In 2020, Assemblymember Maienschein introduced Assembly Bill 114 - Rare Disease Sequencing for Critically Ill Infants Act, which sought to qualify rapid Whole Genome Sequencing as a covered benefit under Medi-Cal. This bill was inspired by Project Baby Bear, a groundbreaking clinical study that demonstrated the life-saving potential of rWGS in diagnosing rare genetic conditions in critically ill infants.
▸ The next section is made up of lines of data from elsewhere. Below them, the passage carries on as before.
-- pv_equiv track=rewrite | github.com/nguyennghia0902/MyStructFile | components/login.py | decrypt_dynamic_password
-- ===== SOURCE A (Python) =====
-- def decrypt_dynamic_password(s):
--     offset = ord('A')
--     t = s[0]
--     for i in range(len(s))[1:]:
--         cur = ord(s[i]) - offset
--         last = ord(t[-1]) - offset
--         c = chr((cur + last + 1) % 26 + offset)
--         t += c
--     return t
-- ===== SOURCE B (Python) =====
-- def decrypt_dynamic_password(s):
--     offset = ord('A')
--     out = [s[0]]
--     for i in range(1, len(s)):
--         total = sum(ord(c) - offset for c in s[:i + 1]) + i
--         out.append(chr(total % 26 + offset))
--     return ''.join(out)
-- ===== Notes on version B (the rewrite author's own statement) =====
-- stated objective: alternative
-- what changed: B drops A's self-referential recurrence (each new character computed from the previously decrypted character) and instead computes every output character independently from the closed form (sum of (ord(c)-offset) over the prefix s[:i+1] plus i) mod 26, carrying no state between iterations.
import Mathlib
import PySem

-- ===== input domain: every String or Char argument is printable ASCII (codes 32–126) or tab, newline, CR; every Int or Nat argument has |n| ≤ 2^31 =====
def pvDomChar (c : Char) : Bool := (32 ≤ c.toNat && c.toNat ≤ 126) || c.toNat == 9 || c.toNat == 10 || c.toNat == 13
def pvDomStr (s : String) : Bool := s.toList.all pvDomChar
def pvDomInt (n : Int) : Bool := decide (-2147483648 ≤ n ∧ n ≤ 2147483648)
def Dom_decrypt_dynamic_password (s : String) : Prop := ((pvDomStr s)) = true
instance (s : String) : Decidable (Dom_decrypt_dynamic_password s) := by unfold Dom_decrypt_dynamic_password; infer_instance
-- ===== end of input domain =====

-- B replaces A's self-referential recurrence (reading the last output character) by a memoryless
-- per-index closed form over the input prefix; return values proved equal on all nonempty strings
-- (A raises IndexError on "").

-- ===== PORT A =====
-- one loop step of A: t[-1] is always in range (t starts nonempty and only grows),
-- so pyGetD with a dummy default is exact here
def pvStepA (t : List Char) (c : Char) : List Char :=
  let cur : Int := (c.toNat : Int) - 65
  let last : Int := ((PySem.List.pyGetD t (-1) ' ').toNat : Int) - 65
  t ++ [Char.ofNat ((cur + last + 1) % 26 + 65).toNat]

def decrypt_dynamic_password (s : String) : String :=
  let cs := s.toList
  match cs with
  | [] => ""          -- s[0] raises IndexError in Python; excluded by Pre_
  | c0 :: _ =>
    -- for i in range(len(s))[1:] : body reads s[i]; the index is always in range, so getD ' ' is exact
    let idxs := PySem.List.slice (PySem.List.pyRange 0 (cs.length : Int) 1) (some 1) none
    let t := idxs.foldl (fun t i => pvStepA t ((PySem.List.pyGet? cs i).getD ' ')) [c0]
    String.ofList t

-- ===== PORT B =====
-- one loop step of B over the index i: the character is the closed form
-- (sum over the prefix cs[:i+1] of (ord c − 65), plus i) mod 26, no state carried between steps
def pvStepBi (cs : List Char) (out : List Char) (i : Int) : List Char :=
  let total : Int :=
    (PySem.List.slice cs none (some (i + 1))).foldl (fun a c => a + ((c.toNat : Int) - 65)) 0 + i
  out ++ [Char.ofNat (total % 26 + 65).toNat]

def decrypt_dynamic_password_alt (s : String) : String :=
  let cs := s.toList
  match cs with
  | [] => ""          -- s[0] raises IndexError in Python; excluded by Pre_
  | c0 :: _ =>
    let out := (PySem.List.pyRange 1 (cs.length : Int) 1).foldl (pvStepBi cs) [c0]
    String.ofList out

-- ===== PRECONDITION & SPEC =====
-- A raises IndexError on the empty string (s[0]); that is the only exception, so Pre_ is nonemptiness.
def Pre_decrypt_dynamic_password (s : String) : Prop := s ≠ ""
instance (s : String) : Decidable (Pre_decrypt_dynamic_password s) := by unfold Pre_decrypt_dynamic_password; infer_instance
def pvWitness_decrypt_dynamic_password : String := "Ab z"

def Spec_decrypt_dynamic_password (s : String) (out : String) : Prop := out = decrypt_dynamic_password_alt s
instance (s : String) (out : String) : Decidable (Spec_decrypt_dynamic_password s out) := by unfold Spec_decrypt_dynamic_password; infer_instance

-- ===== CLAIM (what is proved, stated in full; the proofs are below) =====
def Claim_equal_decrypt_dynamic_password : Prop := ∀ (s : String), Dom_decrypt_dynamic_password s → Pre_decrypt_dynamic_password s → Spec_decrypt_dynamic_password s (decrypt_dynamic_password s)

-- ===== LEMMAS AND PROOFS =====

def pvSumV (l : List Char) : Int := l.foldl (fun a c => a + ((c.toNat : Int) - 65)) 0

theorem pv_char_toNat (n : Nat) (h : n < 55296) : (Char.ofNat n).toNat = n := by
  simp [Char.ofNat, Char.ofNatAux, Nat.isValidChar, h]

theorem pvSumV_append (l : List Char) (c : Char) :
    pvSumV (l ++ [c]) = pvSumV l + ((c.toNat : Int) - 65) := by
  simp [pvSumV]

-- A's index-driven fold over range(len(s))[1:] is the direct fold over the tail characters
theorem pv_index_fold (rest : List Char) : ∀ (pre t : List Char),
    (PySem.List.pyRange (pre.length : Int) ((pre.length : Int) + (rest.length : Int)) 1).foldl
      (fun t i => pvStepA t ((PySem.List.pyGet? (pre ++ rest) i).getD ' ')) t
    = rest.foldl pvStepA t := by
  induction rest with
  | nil => intro pre t; simp
  | cons c rest ih =>
    intro pre t
    rw [PySem.List.pyRange_one_cons (by push_cast [List.length_cons]; omega)]
    simp only [List.foldl_cons, PySem.List.pyGet?_append_length, Option.getD_some]
    have hb : (pre.length : Int) + ((c :: rest).length : Int)
        = ((pre.length : Int) + 1) + (rest.length : Int) := by
      push_cast [List.length_cons]; ring
    rw [hb]
    have h := ih (pre ++ [c]) (pvStepA t c)
    have hlen : ((pre ++ [c]).length : Int) = (pre.length : Int) + 1 := by simp
    rw [hlen] at h
    simpa [List.append_assoc] using h

-- the main invariant: A's char fold on the tail equals B's index fold, starting after prefix 'pre';
-- the last character of t encodes (pvSumV pre + pre.length − 1) mod 26
theorem pv_main (rest : List Char) : ∀ (pre t : List Char),
    pre ≠ [] → t ≠ [] →
    ((PySem.List.pyGetD t (-1) ' ').toNat : Int) % 26
      = (pvSumV pre + (pre.length : Int) - 1 + 65) % 26 →
    rest.foldl pvStepA t
    = (PySem.List.pyRange (pre.length : Int) ((pre.length : Int) + (rest.length : Int)) 1).foldl
        (pvStepBi (pre ++ rest)) t := by
  induction rest with
  | nil => intro pre t _ _ _; simp
  | cons c rest ih =>
    intro pre t hpre ht hinv
    rw [PySem.List.pyRange_one_cons (by push_cast [List.length_cons]; omega)]
    simp only [List.foldl_cons]
    set cur : Int := (c.toNat : Int) - 65 with hcur
    -- the new appended character is the same on both sides
    have htake : (pre ++ c :: rest).take (pre.length + 1) = pre ++ [c] := by
      rw [show pre.length + 1 = pre.length + 1 from rfl]
      rw [List.take_append]
      simp
    have hslice : PySem.List.slice (pre ++ c :: rest) none (some ((pre.length : Int) + 1))
        = pre ++ [c] := by
      have : (pre.length : Int) + 1 = ((pre.length + 1 : Nat) : Int) := by push_cast; ring
      rw [this, PySem.List.slice_to_natCast, htake]
    have htotal : (PySem.List.slice (pre ++ c :: rest) none (some ((pre.length : Int) + 1))).foldl
          (fun a c => a + ((c.toNat : Int) - 65)) 0 + (pre.length : Int)
        = pvSumV pre + cur + (pre.length : Int) := by
      rw [hslice]
      have h1 := pvSumV_append pre c
      simp only [pvSumV] at h1
      rw [h1]
      show pvSumV pre + ((c.toNat : Int) - 65) + (pre.length : Int)
        = pvSumV pre + cur + (pre.length : Int)
      rw [hcur]
    set m : Int := (pvSumV pre + cur + (pre.length : Int)) % 26 with hm
    have hmod : (cur + (((PySem.List.pyGetD t (-1) ' ').toNat : Int) - 65) + 1) % 26 = m := by
      rw [hm]; omega
    have hA : pvStepA t c = t ++ [Char.ofNat (m + 65).toNat] := by
      simp only [pvStepA, ← hcur]
      rw [hmod]
    have hB : pvStepBi (pre ++ c :: rest) t (pre.length : Int)
        = t ++ [Char.ofNat (m + 65).toNat] := by
      simp only [pvStepBi]
      rw [htotal, ← hm]
    rw [hA, hB]
    have hb : (pre.length : Int) + ((c :: rest).length : Int)
        = (((pre ++ [c]).length : Int)) + (rest.length : Int) := by
      simp only [List.length_cons, List.length_append, List.length_nil]
      push_cast; ring
    rw [hb]
    have h := ih (pre ++ [c]) (t ++ [Char.ofNat (m + 65).toNat]) (by simp) (by simp)
      (by
        rw [PySem.List.pyGetD_neg_one_append_singleton]
        have hval : (Char.ofNat (m + 65).toNat).toNat = (m + 65).toNat := by
          apply pv_char_toNat; omega
        rw [hval, pvSumV_append]
        simp only [List.length_append, List.length_cons, List.length_nil]
        push_cast
        omega)
    have hlen : ((pre ++ [c]).length : Int) = (pre.length : Int) + 1 := by simp
    rw [hlen] at h ⊢
    simpa [List.append_assoc] using h

-- ===== VERDICT (by name: the statement is the Claim_ definition above) =====
theorem decrypt_dynamic_password_spec : Claim_equal_decrypt_dynamic_password := by
  unfold Claim_equal_decrypt_dynamic_password
  intro s _ hpre
  unfold Spec_decrypt_dynamic_password decrypt_dynamic_password decrypt_dynamic_password_alt
  have hs : s.toList ≠ [] := fun h => hpre (by simpa using h)
  cases hcs : s.toList with
  | nil => exact absurd hcs hs
  | cons c0 rest =>
    simp only []
    have hidx : PySem.List.slice (PySem.List.pyRange 0 (((c0 :: rest).length : Nat) : Int) 1) (some 1) none
        = PySem.List.pyRange 1 (((c0 :: rest).length : Nat) : Int) 1 := by
      rw [PySem.List.slice_from_one,
        PySem.List.pyRange_one_cons (by push_cast [List.length_cons]; omega)]
      rfl
    rw [hidx]
    have hlen : (((c0 :: rest).length : Nat) : Int)
        = (([c0] : List Char).length : Int) + (rest.length : Int) := by
      simp; ring
    rw [hlen]
    have h1 := pv_index_fold rest [c0] [c0]
    simp only [List.length_singleton, Nat.cast_one, List.singleton_append] at h1 ⊢
    rw [h1]
    have h2 := pv_main rest [c0] [c0] (by simp) (by simp)
      (by simp [PySem.List.pyGetD, PySem.List.pyGet?_neg_one, pvSumV])
    simp only [List.length_singleton, Nat.cast_one, List.singleton_append] at h2
    rw [h2]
In 2018, Maienschein secured $2 million in state funding to pilot Project Baby Bear. This initiative, led by Rady Children’s Hospital, allowed doctors at five hospitals to utilize rWGS on 178 critically ill infants enrolled in Medi-Cal. The results were profound: the babies experienced 513 fewer days in the hospital, 11 fewer major surgeries, and an estimated $2.5 million in healthcare savings. The project underscored the power of genome sequencing in providing personalized, targeted care, reducing invasive procedures, and saving costs.
The success of this pilot inspired Maienschein to champion AB 114, aiming to expand access to this technology for more families, regardless of their ability to pay. In 2021, the bill received $3 million in annual funding through the state budget, ensuring that critically ill newborns under Medi-Cal could benefit from rWGS.
Maienschein’s legislation not only offers families a quicker path to understanding their children’s conditions, but it also addresses disparities in healthcare access. At the time of the bill’s introduction, rWGS was primarily available through clinical trials or philanthropic efforts, leaving many families without access to this cutting-edge diagnostic tool. AB 114 bridges this gap, ensuring that more families receive timely and accurate diagnoses for their children.
Advocacy and Awards:
Assemblymember Maienschein’s work has earned him widespread recognition, particularly in the field of rare disease advocacy and maternal and infant health. His efforts have been honored with several prestigious awards:
- 2022 RareVoice Award – State Advocacy: State Legislator
Maienschein received this second RareVoice Award from the EveryLife Foundation for Rare Diseases and Rare Disease Legislative Advocates for his work on AB 114 and his ongoing efforts to expand access to rWGS. - 2019 Legislative Champion Award
Awarded by the March of Dimes for his exceptional leadership and dedication to improving the health of women, children, and infants across California. - 2018 RareVoice Award – State Advocacy: State Legislator
Presented by the Rare Disease Legislative Advocates, this award recognized Maienschein’s outstanding advocacy on behalf of the rare disease community.
A Legacy of Healthcare Innovation
Assemblymember Brian Maienschein’s tireless advocacy for rWGS through Project Baby Bear and AB 114 is emblematic of his broader mission: to ensure that all Californians, especially the most vulnerable, have access to the most advanced and effective healthcare technologies. This year, he also served as a member of the Rare Disease Caucus through his role on the Assembly Health Committee. His efforts have not only improved the lives of families dealing with rare diseases but also paved the way for more equitable and cost-effective healthcare solutions.